It is the appellant who has the burden of establishing [its] entitlement to relief by showing that the ruling of the trial court is erroneous under the evidence or the law. . . .

Connor v. Crozer Keystone Health Sys., 832 A.2d 1112, 1118 (Pa.

Super. 2003) (citation and emphases omitted).

This Court is neither obliged, nor even particularly equipped, to develop an argument for a party. To do so places the Court in the conflicting roles of advocate and neutral arbiter. When an appellant fails to develop his issue in an argument and fails to cite any legal authority, the issue is waived.

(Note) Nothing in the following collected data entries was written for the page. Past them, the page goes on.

-- the deque front after step s is the window answer for the window ending at s
theorem pv_head (arr : List Int) (K s : Nat) (_hK : 1 ≤ K) (hKs : K ≤ s + 1)
    (hsn : s < arr.length) :
    (match (List.range (s+1)).filter (pvPb arr K (s+1)) with
     | [] => (0:Int)
     | i :: _ => pvV arr i) = pvAns arr K (s + 1 - K) := by
  set w := s + 1 - K with hw
  have hws : w + K = s + 1 := by omega
  cases hfil : (List.range (s+1)).filter (pvPb arr K (s+1)) with
  | nil =>
    have hempty : pvWin arr K w = [] := by
      by_contra hne
      cases hmax : PySem.List.max? (pvWin arr K w) (fun x => x) with
      | none => exact hne ((PySem.List.max?_eq_none_iff _ _).mp hmax)
      | some m =>
        rcases pv_exists_dom arr K w s hws hsn m hmax with ⟨i0, hi0s, _, hpb⟩
        have : i0 ∈ (List.range (s+1)).filter (pvPb arr K (s+1)) :=
          List.mem_filter.mpr ⟨List.mem_range.mpr (by omega), hpb⟩
        rw [hfil] at this
        exact absurd this (List.not_mem_nil)
    simp [pvAns, hempty]
  | cons i0 r =>
    have hi0 : i0 ∈ (List.range (s+1)).filter (pvPb arr K (s+1)) := by
      rw [hfil]; exact List.mem_cons_self
    rcases List.mem_filter.mp hi0 with ⟨hi0r, hpb0⟩
    have hi0s : i0 ≤ s := by have := List.mem_range.mp hi0r; omega
    simp only [pvPb, Bool.and_eq_true, decide_eq_true_eq] at hpb0
    have hwin : w ≤ i0 := by omega
    have hmem0 : pvV arr i0 ∈ pvWin arr K w :=
      (pv_mem_win arr K w s hws hsn (pvV arr i0)).mpr ⟨⟨i0, hwin, hi0s, rfl⟩, hpb0.1.2⟩
    have hne : pvWin arr K w ≠ [] := fun h => by simp [h] at hmem0
    cases hmax : PySem.List.max? (pvWin arr K w) (fun x => x) with
    | none => exact absurd ((PySem.List.max?_eq_none_iff _ _).mp hmax) hne
    | some m =>
      have hle : pvV arr i0 ≤ m := PySem.List.max?_isMax hmax (pvV arr i0) hmem0
      rcases pv_exists_dom arr K w s hws hsn m hmax with ⟨istar, hstars, hvstar, hpbstar⟩
      have hstarmem : istar ∈ (List.range (s+1)).filter (pvPb arr K (s+1)) :=
        List.mem_filter.mpr ⟨List.mem_range.mpr (by omega), hpbstar⟩
      have heq : pvV arr i0 = m := by
        rw [hfil] at hstarmem
        rcases List.mem_cons.mp hstarmem with h | h
        · rw [← h, hvstar]
        · -- istar strictly after i0 in the deque: i0 dominates it, contradiction with maximality
          have hpw : ((List.range (s+1)).filter (pvPb arr K (s+1))).Pairwise (· < ·) :=
            pvDq_nat_pairwise arr K (s+1)
          rw [hfil, List.pairwise_cons] at hpw
          have hlt : i0 < istar := hpw.1 istar h
          have hneg : pvV arr istar < 0 := by
            rw [hvstar]
            rcases (pv_mem_win arr K w s hws hsn m).mp (PySem.List.max?_mem hmax) with ⟨_, hm⟩
            exact hm
          have := hpb0.2 istar (by omega) hlt hneg
          rw [hvstar] at this
          omega
      have hlen : 0 < (pvWin arr K w).length := by
        cases hwin : pvWin arr K w with
        | nil => exact absurd hwin hne
        | cons a t => simp
      simp [pvAns, hlen, hmax, heq]

theorem pvRes_succ (arr : List Int) (K s : Nat) :
    pvRes arr K (s+1) = pvRes arr K s ++ (if K ≤ s + 1 then [pvAns arr K (s + 1 - K)] else []) := by
  unfold pvRes
  rw [List.range_succ, List.filter_append, List.map_append]
  congr 1
  by_cases h : K ≤ s + 1 <;> simp [h]

-- one step of the fold of B maintains the deque and result invariants
theorem pv_step (arr : List Int) (K : Nat) (hK : 1 ≤ K) (s : Nat) (hsn : s < arr.length)
    (res : List Int) :
    pvStep arr (K : Int) (pvDq arr K s, res) ((s : Int), pvV arr s)
      = (pvDq arr K (s+1), res ++ if K ≤ s + 1 then [pvAns arr K (s + 1 - K)] else []) := by
  have hmatch : ∀ (l : List Nat),
      (match l.map (fun i : Nat => (i : Int)) with
       | [] => (0:Int)
       | i :: _ => PySem.List.pyGetD arr i 0)
      = (match l with | [] => (0:Int) | i :: _ => pvV arr i) := by
    intro l
    cases l with
    | nil => rfl
    | cons a t => simp [PySem.List.pyGetD_natCast, pvV]
  have hpairq : ∀ (q : Nat → Bool), (((List.range s).filter q) ++ [s]).Pairwise (· < ·) := by
    intro q
    rw [List.pairwise_append]
    refine ⟨(List.pairwise_lt_range).filter q, List.pairwise_singleton _ _, ?_⟩
    intro a ha b hb
    rcases List.mem_filter.mp ha with ⟨har, _⟩
    have := List.mem_range.mp har
    simp only [List.mem_singleton] at hb
    omega
  by_cases hx : pvV arr s < 0 <;> by_cases hKs : K ≤ s + 1
  · -- negative element, full window
    simp only [pvStep, if_pos hx, if_pos (show (s:Int) ≥ (K:Int) - 1 by omega)]
    rw [pv_backpop arr K s,
      show ((List.range s).filter (fun i => pvPb arr K s i && decide (pvV arr s < pvV arr i))).map
            (fun i : Nat => (i : Int)) ++ [(s : Int)]
        = (((List.range s).filter (fun i => pvPb arr K s i && decide (pvV arr s < pvV arr i)))
            ++ [s]).map (fun i : Nat => (i : Int)) by simp,
      pv_trim K s _ (hpairq _)]
    have hlist : (((List.range s).filter
          (fun i => pvPb arr K s i && decide (pvV arr s < pvV arr i)))
            ++ [s]).filter (fun i => decide (s + 1 ≤ i + K))
        = (List.range (s+1)).filter (pvPb arr K (s+1)) := by
      rw [pv_filter_succ arr K s hK, if_pos hx, List.filter_append, List.filter_filter]
      congr 1
      · refine List.filter_congr ?_
        intro i _
        rw [Bool.eq_iff_iff]
        simp only [Bool.and_eq_true, Bool.or_eq_true, Bool.not_eq_true', decide_eq_true_eq,
          decide_eq_false_iff_not]
        constructor
        · rintro ⟨hw, hp, hv⟩; exact ⟨⟨hp, hw⟩, Or.inr hv⟩
        · rintro ⟨⟨hp, hw⟩, hv⟩
          rcases hv with hv | hv
          · exact absurd hx hv
          · exact ⟨hw, hp, hv⟩
      · simp
        all_goals omega
    rw [hlist, hmatch, pv_head arr K s hK hKs hsn, if_pos hKs]
    rfl
  · -- negative element, window not yet full
    simp only [pvStep, if_pos hx, if_neg (show ¬((s:Int) ≥ (K:Int) - 1) by omega)]
    rw [pv_backpop arr K s, if_neg hKs]
    have hlist : ((List.range s).filter
          (fun i => pvPb arr K s i && decide (pvV arr s < pvV arr i)))
            ++ [s] = (List.range (s+1)).filter (pvPb arr K (s+1)) := by
      rw [pv_filter_succ arr K s hK, if_pos hx]
      congr 1
      refine List.filter_congr ?_
      intro i hi
      have hwin : s + 1 ≤ i + K := by omega
      rw [Bool.eq_iff_iff]
      simp only [Bool.and_eq_true, Bool.or_eq_true, Bool.not_eq_true', decide_eq_true_eq,
        decide_eq_false_iff_not]
      constructor
      · rintro ⟨hp, hv⟩; exact ⟨⟨hp, hwin⟩, Or.inr hv⟩
      · rintro ⟨⟨hp, _⟩, hv⟩
        rcases hv with hv | hv
        · exact absurd hx hv
        · exact ⟨hp, hv⟩
    simp only [List.append_nil]
    unfold pvDq
    rw [← hlist]
    simp
  · -- non-negative element, full window
    simp only [pvStep, if_neg hx, if_pos (show (s:Int) ≥ (K:Int) - 1 by omega)]
    unfold pvDq
    rw [pv_trim K s _ ((List.pairwise_lt_range).filter _), List.filter_filter]
    have hlist : (List.range s).filter
          (fun i => decide (s + 1 ≤ i + K) && pvPb arr K s i)
        = (List.range (s+1)).filter (pvPb arr K (s+1)) := by
      rw [pv_filter_succ arr K s hK, if_neg hx, List.append_nil]
      refine List.filter_congr ?_
      intro i _
      rw [Bool.eq_iff_iff]
      simp only [Bool.and_eq_true, Bool.or_eq_true, Bool.not_eq_true', decide_eq_true_eq,
        decide_eq_false_iff_not]
      constructor
      · rintro ⟨hw, hp⟩; exact ⟨⟨hp, hw⟩, Or.inl hx⟩
      · rintro ⟨⟨hp, hw⟩, _⟩; exact ⟨hw, hp⟩
    rw [hlist, hmatch, pv_head arr K s hK hKs hsn, if_pos hKs]
  · -- non-negative element, window not yet full
    simp only [pvStep, if_neg hx, if_neg (show ¬((s:Int) ≥ (K:Int) - 1) by omega)]
    rw [if_neg hKs, List.append_nil]
    have hlist : (List.range s).filter (pvPb arr K s)
        = (List.range (s+1)).filter (pvPb arr K (s+1)) := by
      rw [pv_filter_succ arr K s hK, if_neg hx, List.append_nil]
      refine List.filter_congr ?_
      intro i hi
      have hwin : s + 1 ≤ i + K := by omega
      rw [Bool.eq_iff_iff]
      simp only [Bool.and_eq_true, Bool.or_eq_true, Bool.not_eq_true', decide_eq_true_eq,
        decide_eq_false_iff_not]
      constructor
      · intro hp; exact ⟨⟨hp, hwin⟩, Or.inl hx⟩
      · rintro ⟨⟨hp, _⟩, _⟩; exact hp
    unfold pvDq
    rw [hlist]

-- the whole fold of B, by induction on the unprocessed suffix
theorem pv_fold (arr : List Int) (K : Nat) (hK : 1 ≤ K) :
    ∀ (t : List Int) (s : Nat), s ≤ arr.length → arr.drop s = t →
      (PySem.List.enumerate t (s : Int)).foldl (pvStep arr (K : Int))
          (pvDq arr K s, pvRes arr K s)
        = (pvDq arr K arr.length, pvRes arr K arr.length) := by
  intro t
  induction t with
  | nil =>
    intro s hsle hdrop
    have hs : arr.length ≤ s := by
      have := congrArg List.length hdrop
      simp only [List.length_drop, List.length_nil] at this
      omega
    have hseq : s = arr.length := by omega
    rw [PySem.List.enumerate_nil, List.foldl_nil, hseq]
  | cons x t ih =>
    intro s hsle hdrop
    have hsn : s < arr.length := by
      have := congrArg List.length hdrop
      simp only [List.length_drop, List.length_cons] at this
      omega
    have hx : pvV arr s = x := by
      have h0 : (arr.drop s)[0]'(by rw [hdrop]; simp) = x := by
        simp [hdrop]
      rw [List.getElem_drop] at h0
      simp only [Nat.add_zero] at h0
      rw [pvV, List.getD_eq_getElem arr 0 hsn, h0]
    have hdrop' : arr.drop (s+1) = t := by
      have : arr.drop (s+1) = (arr.drop s).drop 1 := by
        rw [List.drop_drop]
      rw [this, hdrop, List.drop_one, List.tail_cons]
    rw [PySem.List.enumerate_cons, List.foldl_cons, ← hx,
      pv_step arr K hK s hsn (pvRes arr K s), ← pvRes_succ arr K s,
      show (s : Int) + 1 = ((s + 1 : Nat) : Int) by push_cast; ring]
    exact ih (s + 1) (by omega) hdrop'

-- B's port computes pvRes
theorem pv_alt (arr : List Int) (k : Int) (K : Nat) (hk : k = (K : Int)) (hK : 1 ≤ K) :
    neg_int_alt arr k = pvRes arr K arr.length := by
  rw [pv_alt_eq, hk]
  have h0 : (PySem.List.enumerate arr ((0 : Nat) : Int)).foldl (pvStep arr (K : Int))
      (pvDq arr K 0, pvRes arr K 0) = (pvDq arr K arr.length, pvRes arr K arr.length) :=
    pv_fold arr K hK arr 0 (by omega) (by simp)
  have hdq0 : pvDq arr K 0 = [] := by simp [pvDq]
  have hres0 : pvRes arr K 0 = [] := by simp [pvRes]
  rw [hdq0, hres0] at h0
  norm_num at h0
  rw [h0]

-- A's port computes the window answers directly
theorem pv_a (arr : List Int) (k : Int) (K : Nat) (hk : k = (K : Int)) (hK : 1 ≤ K) :
    neg_int arr k = (List.range (((arr.length : Int) - k + 1).toNat)).map (pvAns arr K) := by
  unfold neg_int
  rw [PySem.List.pyRange_one, List.foldl_map, PySem.List.foldl_append_singleton_eq_map,
    List.nil_append, show ((arr.length : Int) - k + 1 - 0) = ((arr.length : Int) - k + 1) by ring]
  refine List.map_congr_left ?_
  intro w hw
  have hw' : (w : Int) ≥ 0 := by omega
  rw [zero_add, PySem.List.slice_toNat arr (by omega) (by omega)]
  have h1 : ((w : Int) + k).toNat - ((w : Int)).toNat = K := by omega
  have h2 : ((w : Int)).toNat = w := by omega
  rw [h1, h2]
  unfold pvAns pvWin
  rfl

-- reindexing: the results of B listed by step index are A's results listed by window start
theorem pv_reindex (arr : List Int) (K : Nat) (hK : 1 ≤ K) :
    pvRes arr K arr.length
      = (List.range (((arr.length : Int) - (K : Int) + 1).toNat)).map (pvAns arr K) := by
  set n := arr.length with hn
  by_cases hc : K ≤ n
  · have hW : ((n : Int) - (K : Int) + 1).toNat = n + 1 - K := by omega
    have hsplit : n = (K - 1) + (n + 1 - K) := by omega
    rw [hW]
    unfold pvRes
    rw [show List.range n = List.range ((K - 1) + (n + 1 - K)) by rw [← hsplit],
      List.range_add, List.filter_append]
    have hfirst : (List.range (K - 1)).filter (fun j => decide (K ≤ j + 1)) = [] := by
      rw [List.filter_eq_nil_iff]
      intro a ha
      have := List.mem_range.mp ha
      simp only [decide_eq_true_eq]
      omega
    have hsecond : ((List.range (n + 1 - K)).map (fun t => (K - 1) + t)).filter
        (fun j => decide (K ≤ j + 1)) = (List.range (n + 1 - K)).map (fun t => (K - 1) + t) := by
      rw [List.filter_eq_self]
      intro a ha
      rcases List.mem_map.mp ha with ⟨t, _, rfl⟩
      simp only [decide_eq_true_eq]
      omega
    rw [hfirst, hsecond, List.nil_append, List.map_map]
    refine List.map_congr_left ?_
    intro t _
    simp only [Function.comp_apply]
    congr 1
    omega
  · have hW : ((n : Int) - (K : Int) + 1).toNat = 0 := by omega
    rw [hW]
    unfold pvRes
    rw [List.filter_eq_nil_iff.mpr ?_]
    · rfl
    · intro a ha
      have := List.mem_range.mp ha
      simp only [decide_eq_true_eq]
      omega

Moreover, “mere issue spotting without analysis or legal citation to support an assertion precludes our appellate review of a matter.”

In re S.T.S., Jr., 76 A.3d 24, 42 (Pa. Super. 2013) (citations omitted).

In light of the foregoing precepts, we are constrained to conclude that

Appellant’s brief is substantively defective. See Connor, 832 A.2d at 1118.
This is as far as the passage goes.